BEGIN
-- pv_equiv track=rewrite | github.com/xiaodianzheng/CS602-Algorithm-Design-and-Implementation | AlgorithmAssignment4/A4Q1.py | calculate_rd
-- ===== SOURCE A (Python) =====
-- def calculate_rd(pos):
--     rd = [0 for _ in range(14)]
--     for i in range(14):
--         for p in pos:
--             cur_ld = 13 - p[1] + p[0] - i
--             if cur_ld < 0 or cur_ld > 13:
--                 continue
--             else:
--                 rd[i] |= (1 << 13 - p[1] + p[0] - i)
--     return rd
-- ===== SOURCE B (Python) =====
-- def calculate_rd(pos):
--     m = 0
--     for p in pos:
--         base = 13 - p[1] + p[0]
--         if 0 <= base <= 26:
--             m |= 1 << base
--     return [(m >> i) & 0x3FFF for i in range(14)]
-- ===== Notes on version B (the rewrite author's own statement) =====
-- stated objective: faster
-- what changed: B builds one aggregate bitmask m of all valid diagonal bases in a single pass over the positions and then derives every rd[i] as (m >> i) & 0x3FFF, removing A's 14-index outer loop and all per-index per-position work.
import Mathlib
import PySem

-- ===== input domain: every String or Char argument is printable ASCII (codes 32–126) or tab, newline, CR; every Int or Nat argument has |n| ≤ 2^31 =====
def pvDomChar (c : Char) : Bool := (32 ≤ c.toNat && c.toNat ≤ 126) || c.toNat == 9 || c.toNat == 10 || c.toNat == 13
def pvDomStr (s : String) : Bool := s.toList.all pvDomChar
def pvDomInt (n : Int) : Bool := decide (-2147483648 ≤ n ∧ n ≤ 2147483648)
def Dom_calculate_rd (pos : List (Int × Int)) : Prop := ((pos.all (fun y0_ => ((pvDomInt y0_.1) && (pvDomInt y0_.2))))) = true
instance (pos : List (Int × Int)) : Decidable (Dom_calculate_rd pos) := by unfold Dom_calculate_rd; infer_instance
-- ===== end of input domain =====

-- ===== PORT A =====
-- literal transliteration of A: outer loop over range(14), inner loop over pos,
-- guard `cur_ld < 0 or cur_ld > 13`, then rd[i] |= 1 << (13 - p[1] + p[0] - i)
def calculate_rd (pos : List (Int × Int)) : List Int :=
  (List.range 14).foldl (fun rd (i : Nat) =>
    pos.foldl (fun rd p =>
      let cur_ld : Int := 13 - p.2 + p.1 - (i : Int)
      if cur_ld < 0 ∨ cur_ld > 13 then rd
      else rd.set i (PySem.Int.bor (rd.getD i 0) ((1 : Int) <<< (13 - p.2 + p.1 - (i : Int)).toNat)))
      rd)
    (List.replicate 14 0)

-- ===== PORT B =====
-- B (one honest line): single pass builds one aggregate bitmask m of all valid bases,
-- then rd[i] = (m >> i) & 0x3FFF — a different algorithm doing one pass instead of 14.
-- literal transliteration of Source B: for-loop accumulating m, then a comprehension over range(14)
def calculate_rd_alt (pos : List (Int × Int)) : List Int :=
  let m : Int := pos.foldl (fun m p =>
    let base : Int := 13 - p.2 + p.1
    if 0 ≤ base ∧ base ≤ 26 then PySem.Int.bor m ((1 : Int) <<< base.toNat) else m) 0
  (List.range 14).map (fun (i : Nat) => PySem.Int.band (m >>> i) 16383)

-- ===== PRECONDITION & SPEC =====
def Spec_calculate_rd (pos : List (Int × Int)) (out : List Int) : Prop := out = calculate_rd_alt pos
instance (pos : List (Int × Int)) (out : List Int) : Decidable (Spec_calculate_rd pos out) := by unfold Spec_calculate_rd; infer_instance

-- ===== CLAIM (what is proved, stated in full; the proofs are below) =====
def Claim_equal_calculate_rd : Prop := ∀ (pos : List (Int × Int)), Dom_calculate_rd pos → Spec_calculate_rd pos (calculate_rd pos)

-- ===== LEMMAS AND PROOFS =====

-- named copy of A's inner-loop body
def pvStepA (j : Nat) (rd : List Int) (p : Int × Int) : List Int :=
  if 13 - p.2 + p.1 - (j : Int) < 0 ∨ 13 - p.2 + p.1 - (j : Int) > 13 then rd
  else rd.set j (PySem.Int.bor (rd.getD j 0) ((1 : Int) <<< (13 - p.2 + p.1 - (j : Int)).toNat))

-- named copy of B's mask-accumulating loop body
def pvStepB (m : Int) (p : Int × Int) : Int :=
  if 0 ≤ 13 - p.2 + p.1 ∧ 13 - p.2 + p.1 ≤ 26 then PySem.Int.bor m ((1 : Int) <<< (13 - p.2 + p.1).toNat) else m

theorem pvA_eq (pos : List (Int × Int)) :
    calculate_rd pos =
      (List.range 14).foldl (fun rd j => pos.foldl (pvStepA j) rd) (List.replicate 14 0) := rfl

theorem pvB_eq (pos : List (Int × Int)) :
    calculate_rd_alt pos =
      (List.range 14).map (fun (i : Nat) => PySem.Int.band ((pos.foldl pvStepB 0) >>> i) 16383) := rfl

-- the per-index value A computes: fold over pos, OR-ing in bit (13 - p.2 + p.1 - i) when in range
def pvVal (i : Nat) (x : Int) : List (Int × Int) → Int
  | [] => x
  | p :: ps =>
      pvVal i
        (if 13 - p.2 + p.1 - (i : Int) < 0 ∨ 13 - p.2 + p.1 - (i : Int) > 13 then x
         else PySem.Int.bor x ((1 : Int) <<< (13 - p.2 + p.1 - (i : Int)).toNat)) ps

-- ---- A side ----

-- A's inner fold (fixed index j): it only touches index j, where it computes pvVal
theorem pvA_inner (pos : List (Int × Int)) (j : Nat) (hj : j < 14) :
    ∀ rd : List Int, rd.length = 14 →
      (pos.foldl (pvStepA j) rd).length = 14 ∧
      ∀ i : Nat, i < 14 →
        (pos.foldl (pvStepA j) rd).getD i 0 =
          if i = j then pvVal j (rd.getD j 0) pos else rd.getD i 0 := by
  induction pos with
  | nil =>
      intro rd hlen
      refine ⟨hlen, ?_⟩
      intro i hi
      rw [List.foldl_nil]
      by_cases hij : i = j
      · subst hij; rw [if_pos rfl]; rfl
      · rw [if_neg hij]
  | cons p ps ih =>
      intro rd hlen
      rw [List.foldl_cons]
      by_cases hcur : 13 - p.2 + p.1 - (j : Int) < 0 ∨ 13 - p.2 + p.1 - (j : Int) > 13
      · rw [show pvStepA j rd p = rd from by unfold pvStepA; rw [if_pos hcur]]
        obtain ⟨h1, h2⟩ := ih rd hlen
        refine ⟨h1, ?_⟩
        intro i hi
        rw [h2 i hi]
        by_cases hij : i = j
        · subst hij; rw [if_pos rfl, if_pos rfl, pvVal, if_pos hcur]
        · rw [if_neg hij, if_neg hij]
      · rw [show pvStepA j rd p
              = rd.set j (PySem.Int.bor (rd.getD j 0) ((1 : Int) <<< (13 - p.2 + p.1 - (j : Int)).toNat))
            from by unfold pvStepA; rw [if_neg hcur]]
        have hset : (rd.set j (PySem.Int.bor (rd.getD j 0) ((1 : Int) <<< (13 - p.2 + p.1 - (j : Int)).toNat))).length = 14 := by
          simpa using hlen
        obtain ⟨h1, h2⟩ := ih _ hset
        refine ⟨h1, ?_⟩
        intro i hi
        rw [h2 i hi]
        by_cases hij : i = j
        · subst hij
          rw [if_pos rfl, if_pos rfl, pvVal, if_neg hcur]
          congr 1
          rw [List.getD_eq_getElem?_getD, List.getElem?_set_self (by omega : i < rd.length)]
          rfl
        · rw [if_neg hij, if_neg hij, List.getD_eq_getElem?_getD,
              List.getElem?_set_ne (fun h => hij h.symm), List.getD_eq_getElem?_getD]

-- A's outer fold over range k: indices below k hold pvVal, the rest are still 0
theorem pvA_outer (pos : List (Int × Int)) (k : Nat) (hk : k ≤ 14) :
    ((List.range k).foldl (fun rd j => pos.foldl (pvStepA j) rd) (List.replicate 14 0)).length = 14 ∧
    ∀ i : Nat, i < 14 →
      ((List.range k).foldl (fun rd j => pos.foldl (pvStepA j) rd) (List.replicate 14 0)).getD i 0 =
        if i < k then pvVal i 0 pos else 0 := by
  induction k with
  | zero =>
      refine ⟨by simp, ?_⟩
      intro i hi
      rw [List.range_zero, List.foldl_nil, List.getD_eq_getElem?_getD, List.getElem?_replicate,
          if_pos hi, if_neg (by omega : ¬ i < 0)]
      rfl
  | succ k ih =>
      obtain ⟨h1, h2⟩ := ih (by omega)
      rw [List.range_succ, List.foldl_append, List.foldl_cons, List.foldl_nil]
      obtain ⟨g1, g2⟩ := pvA_inner pos k (by omega) _ h1
      refine ⟨g1, ?_⟩
      intro i hi
      rw [g2 i hi]
      by_cases hik : i = k
      · subst hik
        rw [if_pos rfl, h2 i hi, if_neg (by omega), if_pos (by omega)]
      · rw [if_neg hik, h2 i hi]
        by_cases hlt : i < k
        · rw [if_pos hlt, if_pos (by omega)]
        · rw [if_neg hlt, if_neg (by omega)]

-- ---- B side ----

-- Nat-level core fact: OR-ing bit b into the mask and then extracting window i
-- ORs bit (b - i) into the extracted window exactly when i ≤ b ≤ i + 13
theorem pvNatKey (n b i : Nat) :
    ((n ||| (1 <<< b)) >>> i) &&& 16383 =
      ((n >>> i) &&& 16383) ||| (if i ≤ b ∧ b ≤ i + 13 then (1 <<< (b - i)) else 0) := by
  apply Nat.eq_of_testBit_eq
  intro j
  have h16383 : (16383 : Nat) = 2 ^ 14 - 1 := by norm_num
  by_cases hc : i ≤ b ∧ b ≤ i + 13
  · rw [if_pos hc]
    simp only [Nat.testBit_and, Nat.testBit_or, Nat.testBit_shiftRight, h16383,
      Nat.testBit_two_pow_sub_one, Nat.one_shiftLeft, Nat.testBit_two_pow]
    by_cases hj : j = b - i
    · subst hj
      have h2 : i + (b - i) = b := by omega
      have h3 : b - i < 14 := by omega
      simp [h2, h3]
    · have e1 : ¬ (b = i + j) := by omega
      have e2 : ¬ (b - i = j) := fun h => hj h.symm
      simp [e1, e2]
  · rw [if_neg hc]
    simp only [Nat.testBit_and, Nat.testBit_or, Nat.testBit_shiftRight, h16383,
      Nat.testBit_two_pow_sub_one, Nat.one_shiftLeft, Nat.testBit_two_pow, Nat.or_zero]
    by_cases h : b = i + j
    · have h14 : ¬ (j < 14) := by omega
      simp [h, h14]
    · simp [h]

-- cast bridges: Int shifts/bitops on nonnegative values are the Nat ones
theorem pvShiftLeft_one (k : Nat) : ((1 : Int) <<< k) = (((1 <<< k : Nat) : Nat) : Int) := by
  simp [Int.shiftLeft_eq, Nat.one_shiftLeft]

theorem pvShiftRight_natCast (n i : Nat) : ((n : Int) >>> i) = ((n >>> i : Nat) : Int) := by
  simp [Int.natCast_shiftRight]

-- B's fold carries a nonnegative mask; window-extract of it computes pvVal
theorem pvB_key (pos : List (Int × Int)) :
    ∀ (n : Nat) (i : Nat), i < 14 →
      PySem.Int.band ((pos.foldl pvStepB (n : Int)) >>> i) 16383 =
        pvVal i (((n >>> i) &&& 16383 : Nat) : Int) pos := by
  induction pos with
  | nil =>
      intro n i hi
      rw [List.foldl_nil, pvVal, pvShiftRight_natCast]
      rw [show (16383 : Int) = ((16383 : Nat) : Int) from rfl, PySem.Int.band_natCast]
  | cons p ps ih =>
      intro n i hi
      rw [List.foldl_cons, pvVal]
      by_cases hb : 0 ≤ 13 - p.2 + p.1 ∧ 13 - p.2 + p.1 ≤ 26
      · rw [show pvStepB (n : Int) p
              = PySem.Int.bor (n : Int) ((1 : Int) <<< (13 - p.2 + p.1).toNat)
            from by unfold pvStepB; rw [if_pos hb]]
        rw [pvShiftLeft_one, PySem.Int.bor_natCast,
            ih (n ||| (1 <<< (13 - p.2 + p.1).toNat)) i hi,
            pvNatKey n (13 - p.2 + p.1).toNat i]
        by_cases hc : 13 - p.2 + p.1 - (i : Int) < 0 ∨ 13 - p.2 + p.1 - (i : Int) > 13
        · rw [if_pos hc,
              if_neg (show ¬ (i ≤ (13 - p.2 + p.1).toNat ∧ (13 - p.2 + p.1).toNat ≤ i + 13) by omega),
              Nat.or_zero]
        · rw [if_neg hc,
              if_pos (show i ≤ (13 - p.2 + p.1).toNat ∧ (13 - p.2 + p.1).toNat ≤ i + 13 by omega)]
          have he : (13 - p.2 + p.1).toNat - i = (13 - p.2 + p.1 - (i : Int)).toNat := by omega
          rw [he, pvShiftLeft_one, ← PySem.Int.bor_natCast]
      · rw [show pvStepB (n : Int) p = (n : Int) from by unfold pvStepB; rw [if_neg hb]]
        rw [ih n i hi, if_pos (by omega)]

-- two length-14 lists with equal getD at every index < 14 are equal
theorem pvListEq (xs ys : List Int) (hx : xs.length = 14) (hy : ys.length = 14)
    (h : ∀ i : Nat, i < 14 → xs.getD i 0 = ys.getD i 0) : xs = ys := by
  apply List.ext_getElem (by omega)
  intro i hi1 hi2
  have := h i (by omega)
  simpa [List.getD_eq_getElem?_getD, List.getElem?_eq_getElem, hi1, hi2] using this

-- ===== VERDICT (by name: the statement is the Claim_ definition above) =====
theorem calculate_rd_spec : Claim_equal_calculate_rd := by
  intro pos _
  unfold Spec_calculate_rd
  rw [pvA_eq, pvB_eq]
  obtain ⟨ha1, ha2⟩ := pvA_outer pos 14 le_rfl
  apply pvListEq _ _ ha1 (by simp)
  intro i hi
  rw [ha2 i hi, if_pos hi]
  have hmap : ((List.range 14).map (fun (i : Nat) => PySem.Int.band ((pos.foldl pvStepB 0) >>> i) 16383)).getD i 0
      = PySem.Int.band ((pos.foldl pvStepB 0) >>> i) 16383 := by
    simp [List.getD_eq_getElem?_getD, List.getElem?_range hi]
  rw [hmap]
  have hkey := pvB_key pos 0 i hi
  rw [show ((0 : Nat) : Int) = (0 : Int) from rfl] at hkey
  rw [hkey]
  simp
END
» REQUIRED WORK: Using the material above, return each line in which the word "every" occurs.

» THE COMPLETED TASK:
-- what changed: B builds one aggregate bitmask m of all valid diagonal bases in a single pass over the positions and then derives every rd[i] as (m >> i) & 0x3FFF, removing A's 14-index outer loop and all per-index per-position work.
-- ===== input domain: every String or Char argument is printable ASCII (codes 32–126) or tab, newline, CR; every Int or Nat argument has |n| ≤ 2^31 =====
-- two length-14 lists with equal getD at every index < 14 are equal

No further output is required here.